I ended up waiting with her for nearly 45 minutes. I kept her calmer than she probably would have been by talking about stupid things and telling her ridiculous stories about myself and my very strange friends. Her mother eventually came by and the girl hugged me and they went on their way. I have no idea why the mother was late, or what happened, but I never saw the girl again and I don't remember her name.
What I do remember, was that I was late to my rehearsal. I knew I would be, and since one of the advantages of my crazy brain is that it traps things inside its cage of memory, I had the entire play memorized already so I figured it would be okay. The director wasn't pleased however, and he informed me of this. I told him I had been waiting with a scared, little girl, and he asked me why that was my responsibility.
You know...if that's how you think, then I guess it wasn't. My responsibility was to my cast mates and my director and despite the fact that I was never late before and always went above and beyond to help and be do whatever I could to move the production forward, I was still late this time and that had inconvenienced people. I still feel like the right thing to do was to stay with the poor girl. What about my responsibility to help out another human being; to care for someone who was scared and alone? If I had been that scared little girl, I would hope someone would have extended the same kindness to me. I just apologized and we got on with it, but I never really forgot that.

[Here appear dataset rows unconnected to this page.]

-- pv_equiv track=rewrite | github.com/ehallenborg/codewarssolutions | katas/printer-errors.py | printer_error
-- ===== SOURCE A (Python) =====
-- def printer_error(s):
--     alphabet = set(list(map(chr, range(97, 110))))
--     set_s = set(s)
--     diff = 0
--
--     if set_s.issubset(alphabet):
--         return "0/" + str(len(s))
--     else:
--         for i in s:
--             if i not in alphabet:
--                 diff += 1
--
--     return str(diff) + "/" + str(len(s))
-- ===== SOURCE B (Python) =====
-- def printer_error(s):
--     freq = {}
--     for ch in s:
--         freq[ch] = freq.get(ch, 0) + 1
--     diff = sum(n for ch, n in freq.items() if not ('a' <= ch <= 'm'))
--     return f"{diff}/{len(s)}"
-- ===== Notes on version B (the rewrite author's own statement) =====
-- stated objective: alternative
-- what changed: B replaces A's set-issubset shortcut plus per-character membership loop with a single frequency-table build (dict of counts) and then sums the counts of the distinct characters outside 'a'..'m'; the subset special case disappears since the sum is 0 exactly then.
import Mathlib
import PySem

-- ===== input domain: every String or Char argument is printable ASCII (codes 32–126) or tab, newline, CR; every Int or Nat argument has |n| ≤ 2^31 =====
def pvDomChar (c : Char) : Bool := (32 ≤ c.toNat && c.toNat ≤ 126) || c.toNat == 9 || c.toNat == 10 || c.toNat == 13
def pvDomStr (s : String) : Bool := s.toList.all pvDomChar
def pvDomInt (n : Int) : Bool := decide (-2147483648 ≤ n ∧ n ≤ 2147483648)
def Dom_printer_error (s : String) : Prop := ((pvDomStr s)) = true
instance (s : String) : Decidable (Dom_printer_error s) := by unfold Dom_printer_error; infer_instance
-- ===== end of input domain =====

-- B replaces A's issubset shortcut + per-character membership loop by one frequency table summed over the distinct characters outside 'a'..'m' (alternative decomposition, same cost).

-- ===== PORT A =====
def printer_error (s : String) : String :=
  -- alphabet = set(list(map(chr, range(97, 110)))); chr ported by hand as Char.ofNat (exact here: codes 97..109 are valid ASCII)
  let alphabet : PySem.Set Char :=
    PySem.Set.ofList ((PySem.List.pyRange 97 110 1).map (fun n => Char.ofNat n.toNat))
  let set_s : PySem.Set Char := PySem.Set.ofList s.toList
  let diff : Int := 0
  if PySem.Set.issubset set_s alphabet then
    "0/" ++ PySem.Int.toStr (PySem.Str.len s)
  else
    let diff := s.toList.foldl (fun d i => if !(PySem.Set.contains alphabet i) then d + 1 else d) diff
    PySem.Int.toStr diff ++ "/" ++ PySem.Int.toStr (PySem.Str.len s)

-- ===== PORT B =====
def printer_error_alt (s : String) : String :=
  let freq : PySem.Dict Char Int :=
    s.toList.foldl (fun d ch => d.insert ch (d.getD ch 0 + 1)) PySem.Dict.empty
  let diff : Int :=
    ((freq.items.filter (fun p => !(decide ('a' ≤ p.1) && decide (p.1 ≤ 'm')))).map (·.2)).sum
  PySem.Int.toStr diff ++ "/" ++ PySem.Int.toStr (PySem.Str.len s)

-- ===== PRECONDITION & SPEC =====
def Spec_printer_error (s : String) (out : String) : Prop := out = printer_error_alt s
instance (s : String) (out : String) : Decidable (Spec_printer_error s out) := by unfold Spec_printer_error; infer_instance

-- ===== CLAIM (what is proved, stated in full; the proofs are below) =====
def Claim_equal_printer_error : Prop := ∀ (s : String), Dom_printer_error s → Spec_printer_error s (printer_error s)

-- ===== LEMMAS AND PROOFS =====

-- A's alphabet set is literally the characters 'a'..'m'
theorem alphabet_eq :
    PySem.Set.ofList ((PySem.List.pyRange 97 110 1).map (fun n => Char.ofNat n.toNat))
      = ['a','b','c','d','e','f','g','h','i','j','k','l','m'] := by decide

-- membership in that literal list is exactly the range test B uses
theorem mem_alphabet (c : Char) :
    PySem.Set.contains (['a','b','c','d','e','f','g','h','i','j','k','l','m'] : PySem.Set Char) c
      = ('a' ≤ c && c ≤ 'm') := by
  simp only [PySem.Set.contains, List.contains_eq_mem, List.mem_cons, List.not_mem_nil, or_false,
    Char.ext_iff, Char.le_def, UInt32.ext_iff, UInt32.le_iff_toNat_le]
  rw [Bool.eq_iff_iff]
  simp only [decide_eq_true_eq, Bool.and_eq_true,
    show 'a'.val.toNat = 97 from rfl, show 'b'.val.toNat = 98 from rfl,
    show 'c'.val.toNat = 99 from rfl, show 'd'.val.toNat = 100 from rfl,
    show 'e'.val.toNat = 101 from rfl, show 'f'.val.toNat = 102 from rfl,
    show 'g'.val.toNat = 103 from rfl, show 'h'.val.toNat = 104 from rfl,
    show 'i'.val.toNat = 105 from rfl, show 'j'.val.toNat = 106 from rfl,
    show 'k'.val.toNat = 107 from rfl, show 'l'.val.toNat = 108 from rfl,
    show 'm'.val.toNat = 109 from rfl]
  omega

-- B's sum over the frequency table is the count of out-of-range characters in the whole string
theorem diffB_eq (xs : List Char) :
    (((PySem.Dict.counter xs).items.filter
        (fun p => !(decide ('a' ≤ p.1) && decide (p.1 ≤ 'm')))).map (·.2)).sum
      = (xs.countP (fun c => !(decide ('a' ≤ c) && decide (c ≤ 'm'))) : Int) := by
  rw [PySem.Dict.items_counter, List.filter_map, List.map_map]
  have hperm : ((PySem.Set.ofList xs).filter
      (fun k => !(decide ('a' ≤ k) && decide (k ≤ 'm')))).Perm
      (xs.dedup.filter (fun k => !(decide ('a' ≤ k) && decide (k ≤ 'm')))) := by
    apply List.Perm.filter
    exact (List.perm_ext_iff_of_nodup (PySem.Set.nodup_ofList xs) xs.nodup_dedup).mpr
      (fun a => by simp [PySem.Set.mem_ofList, List.mem_dedup])
  calc (((PySem.Set.ofList xs).filter _).map _).sum
      = ((xs.dedup.filter (fun k => !(decide ('a' ≤ k) && decide (k ≤ 'm')))).map
          (fun k => ((xs.count k : Nat) : Int))).sum := (hperm.map _).sum_eq
    _ = _ := by
        rw [← List.sum_map_count_dedup_filter_eq_countP
          (fun c => !(decide ('a' ≤ c) && decide (c ≤ 'm'))) xs]
        push_cast
        rw [List.map_map]
        rfl

-- ===== VERDICT (by name: the statement is the Claim_ definition above) =====
theorem printer_error_spec : Claim_equal_printer_error := by
  intro s _
  unfold Spec_printer_error printer_error printer_error_alt
  simp only [alphabet_eq, PySem.Dict.foldl_insert_getD_add_one_eq_counter, mem_alphabet]
  rw [diffB_eq, PySem.List.foldl_if_add_one, zero_add]
  by_cases h : PySem.Set.issubset (PySem.Set.ofList s.toList)
      (['a','b','c','d','e','f','g','h','i','j','k','l','m'] : PySem.Set Char) = true
  · rw [if_pos h]
    have h0 : s.toList.countP (fun c => !(decide ('a' ≤ c) && decide (c ≤ 'm'))) = 0 := by
      rw [List.countP_eq_zero]
      intro c hc
      have := (PySem.Set.issubset_iff _ _).mp h c ((PySem.Set.mem_ofList _ _).mpr hc)
      simp only [List.mem_cons, List.not_mem_nil, or_false] at this
      rcases this with h'|h'|h'|h'|h'|h'|h'|h'|h'|h'|h'|h'|h' <;> subst h' <;> decide
    rw [h0, Nat.cast_zero,
      show (PySem.Int.toStr (0:Int) ++ "/") = "0/" from rfl]
  · rw [if_neg h]
-- pv_equiv track=rewrite | github.com/Vladimir-Cool/Lernin | leetCode/14.5. Longest substring in str list.py | match_checking
-- ===== SOURCE A (Python) =====
-- def match_checking(word1: str, i: int, word2: str, j: int) -> str:
--     chek_str = ""
--     len_iter = min(len(word1) - i, len(word2) - j)
--
--     for z in range(len_iter):
--         if word1[i + z] == word2[j + z]:
--             chek_str += word1[i + z]
--         else:
--             break
--     return chek_str
-- ===== SOURCE B (Python) =====
-- def match_checking(word1: str, i: int, word2: str, j: int) -> str:
--     # Slice both strings at their offsets, locate the first mismatch index
--     # in the zipped pair, and return the prefix up to it in one slice.
--     s1, s2 = word1[i:], word2[j:]
--     n = min(len(s1), len(s2))
--     k = next((t for t, (a, b) in enumerate(zip(s1, s2)) if a != b), n)
--     return s1[:k]
-- ===== Notes on version B (the rewrite author's own statement) =====
-- stated objective: alternative
-- what changed: B slices both strings at their offsets and returns s1[:k] where k is the first mismatch index found in the zipped slices, instead of A's index-arithmetic loop that accumulates characters one by one with +=.
-- outside the precondition, e.g. on match_checking('aa', -1, 'aa', 0): A returns 'aa', B returns 'a'
import Mathlib
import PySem

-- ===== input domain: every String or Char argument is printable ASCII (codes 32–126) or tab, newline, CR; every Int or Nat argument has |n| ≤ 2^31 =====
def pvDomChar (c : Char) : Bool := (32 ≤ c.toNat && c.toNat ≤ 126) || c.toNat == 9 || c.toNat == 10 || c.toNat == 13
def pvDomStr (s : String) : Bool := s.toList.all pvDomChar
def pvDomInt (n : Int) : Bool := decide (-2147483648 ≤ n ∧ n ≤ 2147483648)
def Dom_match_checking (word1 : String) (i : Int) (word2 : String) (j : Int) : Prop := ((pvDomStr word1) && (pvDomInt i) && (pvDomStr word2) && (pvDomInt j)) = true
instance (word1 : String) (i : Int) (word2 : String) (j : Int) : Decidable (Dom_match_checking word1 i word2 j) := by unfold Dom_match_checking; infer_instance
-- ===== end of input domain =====

-- B slices both strings at their offsets and returns the prefix up to the first
-- mismatch index of the zipped slices, replacing A's index-arithmetic loop that
-- accumulates matching characters one by one (objective: alternative).


-- ===== PORT A =====
-- the for-z-in-range loop with its break; a `none` from pyGet? is Python's
-- IndexError (excluded by Pre_), where the port stops with the current acc
def pvLoopA (l1 l2 : List Char) (i j : Int) : List Int → List Char → List Char
  | [], acc => acc
  | z :: zs, acc =>
    match PySem.List.pyGet? l1 (i + z), PySem.List.pyGet? l2 (j + z) with
    | some c1, some c2 =>
        if c1 = c2 then pvLoopA l1 l2 i j zs (acc ++ [c1]) else acc
    | _, _ => acc

def match_checking (word1 : String) (i : Int) (word2 : String) (j : Int) : String :=
  let l1 := word1.toList
  let l2 := word2.toList
  let lenIter : Int := min ((l1.length : Int) - i) ((l2.length : Int) - j)
  String.ofList (pvLoopA l1 l2 i j (PySem.List.pyRange 0 lenIter 1) [])

-- ===== PORT B =====
-- first index t with s1[t] ≠ s2[t] in the zipped slices (the `next(…)` search)
def pvFirstDiff : List (Char × Char) → Option Nat
  | [] => none
  | (a, b) :: rest => if a ≠ b then some 0 else (pvFirstDiff rest).map (· + 1)

def match_checking_alt (word1 : String) (i : Int) (word2 : String) (j : Int) : String :=
  let s1 := PySem.List.slice word1.toList (some i) none
  let s2 := PySem.List.slice word2.toList (some j) none
  let n := min s1.length s2.length
  let k := (pvFirstDiff (s1.zip s2)).getD n
  String.ofList (s1.take k)

-- ===== PRECONDITION & SPEC =====
-- Pre_ admits the natural domain of nonnegative offsets, plus every input whose
-- comparison loop is empty (an offset past its string's end); it excludes negative
-- offsets reaching the loop, where A raises IndexError (i < -len(word1)) or reads
-- via Python's negative-index wraparound, an artefact B's slicing does not share.
def Pre_match_checking (word1 : String) (i : Int) (word2 : String) (j : Int) : Prop :=
  (0 ≤ i ∧ 0 ≤ j) ∨ (word1.toList.length : Int) ≤ i ∨ (word2.toList.length : Int) ≤ j
instance (word1 : String) (i : Int) (word2 : String) (j : Int) : Decidable (Pre_match_checking word1 i word2 j) := by unfold Pre_match_checking; infer_instance
def pvWitness_match_checking : String × Int × String × Int := ("abc", 1, "xbcd", 1)

def Spec_match_checking (word1 : String) (i : Int) (word2 : String) (j : Int) (out : String) : Prop := out = match_checking_alt word1 i word2 j
instance (word1 : String) (i : Int) (word2 : String) (j : Int) (out : String) : Decidable (Spec_match_checking word1 i word2 j out) := by unfold Spec_match_checking; infer_instance

-- ===== CLAIM (what is proved, stated in full; the proofs are below) =====
def Claim_equal_match_checking : Prop := ∀ (word1 : String) (i : Int) (word2 : String) (j : Int), Dom_match_checking word1 i word2 j → Pre_match_checking word1 i word2 j → Spec_match_checking word1 i word2 j (match_checking word1 i word2 j)

-- ===== LEMMAS AND PROOFS =====
-- the common reference value both ports compute: structural common prefix
def pvCp : List Char → List Char → List Char
  | a :: as, b :: bs => if a = b then a :: pvCp as bs else []
  | _, _ => []

lemma pvLoopA_eq (l1 l2 : List Char) (i j : Int) :
    ∀ (m : Nat) (z : Int) (acc : List Char), 0 ≤ i + z → 0 ≤ j + z →
      m = min (l1.length - (i + z).toNat) (l2.length - (j + z).toNat) →
      pvLoopA l1 l2 i j (PySem.List.pyRange z (z + m) 1) acc
        = acc ++ pvCp (l1.drop (i + z).toNat) (l2.drop (j + z).toNat) := by
  intro m
  induction m with
  | zero =>
    intro z acc hi hj hm
    rw [show z + (0:Nat) = z by omega, PySem.List.pyRange_one_eq_nil le_rfl]
    have : l1.length ≤ (i + z).toNat ∨ l2.length ≤ (j + z).toNat := by omega
    rcases this with h | h
    · rw [List.drop_eq_nil_of_le h]
      cases l2.drop (j + z).toNat <;> simp [pvLoopA, pvCp]
    · rw [show l2.drop (j + z).toNat = [] from List.drop_eq_nil_of_le h]
      cases l1.drop (i + z).toNat <;> simp [pvLoopA, pvCp]
  | succ m ih =>
    intro z acc hi hj hm
    have h1 : (i + z).toNat < l1.length := by omega
    have h2 : (j + z).toNat < l2.length := by omega
    have hg1 : PySem.List.pyGet? l1 (i + z) = some l1[(i + z).toNat] :=
      PySem.List.pyGet?_eq_some_getElem l1 hi (by omega)
    have hg2 : PySem.List.pyGet? l2 (j + z) = some l2[(j + z).toNat] :=
      PySem.List.pyGet?_eq_some_getElem l2 hj (by omega)
    rw [PySem.List.pyRange_one_cons (by omega : z < z + (m + 1 : Nat))]
    rw [List.drop_eq_getElem_cons h1, List.drop_eq_getElem_cons h2]
    simp only [pvLoopA, hg1, hg2, pvCp]
    by_cases hc : l1[(i + z).toNat] = l2[(j + z).toNat]
    · rw [if_pos hc, if_pos hc]
      have hz' : z + (m + 1 : Nat) = (z + 1) + (m : Nat) := by push_cast; ring
      rw [hz', ih (z + 1) (acc ++ [l1[(i + z).toNat]]) (by omega) (by omega) (by omega)]
      have e1 : (i + (z + 1)).toNat = (i + z).toNat + 1 := by omega
      have e2 : (j + (z + 1)).toNat = (j + z).toNat + 1 := by omega
      rw [e1, e2, List.append_assoc]
      rfl
    · rw [if_neg hc, if_neg hc]
      simp

lemma pvFirstDiff_take :
    ∀ (u v : List Char),
      u.take ((pvFirstDiff (u.zip v)).getD (min u.length v.length)) = pvCp u v := by
  intro u
  induction u with
  | nil => intro v; simp [pvFirstDiff, pvCp]
  | cons a as ih =>
    intro v
    cases v with
    | nil => simp [pvFirstDiff, pvCp]
    | cons b bs =>
      by_cases hc : a = b
      · simp only [List.zip_cons_cons, pvFirstDiff, hc, ne_eq, not_true_eq_false,
          if_false, pvCp]
        simp only [if_true]
        cases h : pvFirstDiff (as.zip bs) with
        | none =>
          have := ih bs
          rw [h] at this
          simp only [Option.map_none, Option.getD_none, List.length_cons]
          rw [show min (as.length + 1) (bs.length + 1) = min as.length bs.length + 1 by omega]
          simp only [List.take_succ_cons]
          rw [← this]
          simp
        | some t =>
          have := ih bs
          rw [h] at this
          simp only [Option.map_some, Option.getD_some, List.take_succ_cons]
          rw [← this]
          simp
      · simp [pvFirstDiff, pvCp, hc]

-- ===== VERDICT (by name: the statement is the Claim_ definition above) =====
theorem match_checking_spec : Claim_equal_match_checking := by
  intro word1 i word2 j _ hpre
  unfold Spec_match_checking match_checking match_checking_alt
  dsimp only
  rcases hpre with ⟨hi, hj⟩ | hcase
  case inr =>
    refine congrArg String.ofList ?_
    rw [PySem.List.pyRange_one_eq_nil (by omega)]
    rcases hcase with h | h
    · have hs1 : PySem.List.slice word1.toList (some i) none = [] := by
        rw [PySem.List.slice_from word1.toList (by omega)]
        exact List.drop_eq_nil_of_le (by omega)
      simp [pvLoopA, hs1, pvFirstDiff]
    · have hs2 : PySem.List.slice word2.toList (some j) none = [] := by
        rw [PySem.List.slice_from word2.toList (by omega)]
        exact List.drop_eq_nil_of_le (by omega)
      simp [pvLoopA, hs2, pvFirstDiff]
  simp only [PySem.List.slice_from word1.toList hi, PySem.List.slice_from word2.toList hj]
  rw [pvFirstDiff_take]
  set l1 := word1.toList
  set l2 := word2.toList
  refine congrArg String.ofList ?_
  by_cases hle : min ((l1.length : Int) - i) ((l2.length : Int) - j) ≤ 0
  · rw [PySem.List.pyRange_one_eq_nil (by omega)]
    have : l1.length ≤ i.toNat ∨ l2.length ≤ j.toNat := by omega
    rcases this with h | h
    · rw [List.drop_eq_nil_of_le h]
      cases l2.drop j.toNat <;> simp [pvLoopA, pvCp]
    · rw [show l2.drop j.toNat = [] from List.drop_eq_nil_of_le h]
      cases l1.drop i.toNat <;> simp [pvLoopA, pvCp]
  · have key := pvLoopA_eq l1 l2 i j (min (l1.length - i.toNat) (l2.length - j.toNat)) 0 []
      (by omega) (by omega) (by omega)
    rw [show (0:Int) + ((min (l1.length - i.toNat) (l2.length - j.toNat) : Nat) : Int)
        = min ((l1.length : Int) - i) ((l2.length : Int) - j) by omega] at key
    rw [key]
    simp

I'm not someone who can pass people by. Which is why I am the one who ends up sitting with the homeless person on the street who passed out and hit their head on the pavement so hard they are bleeding into their eyes, while they wait (for over an hour) for the ambulance to come. The amount of people who walked by that day, averting their eyes so they didn't have to see, makes me feel ashamed. I don't ever want to be that kind of person. It's why I'm doing what I'm doing, despite the fact that I am not okay. The helping people is as natural as breathing. It's not going out of my way, because helping people is my way. It's everything else that's the problem. Forcing myself to leave my home, when it's the only place that I feel safe. Forcing myself to talk to people, even though I'm terrified of it. All that functioning as if I don't panic about every little thing, that's the hard part. It makes me feel like I have no right to act like I could actually help. I feel barely human. Sometimes I feel like giving up. But I won't. I can't. I'm taking responsibility. I just wish it wasn't so hard.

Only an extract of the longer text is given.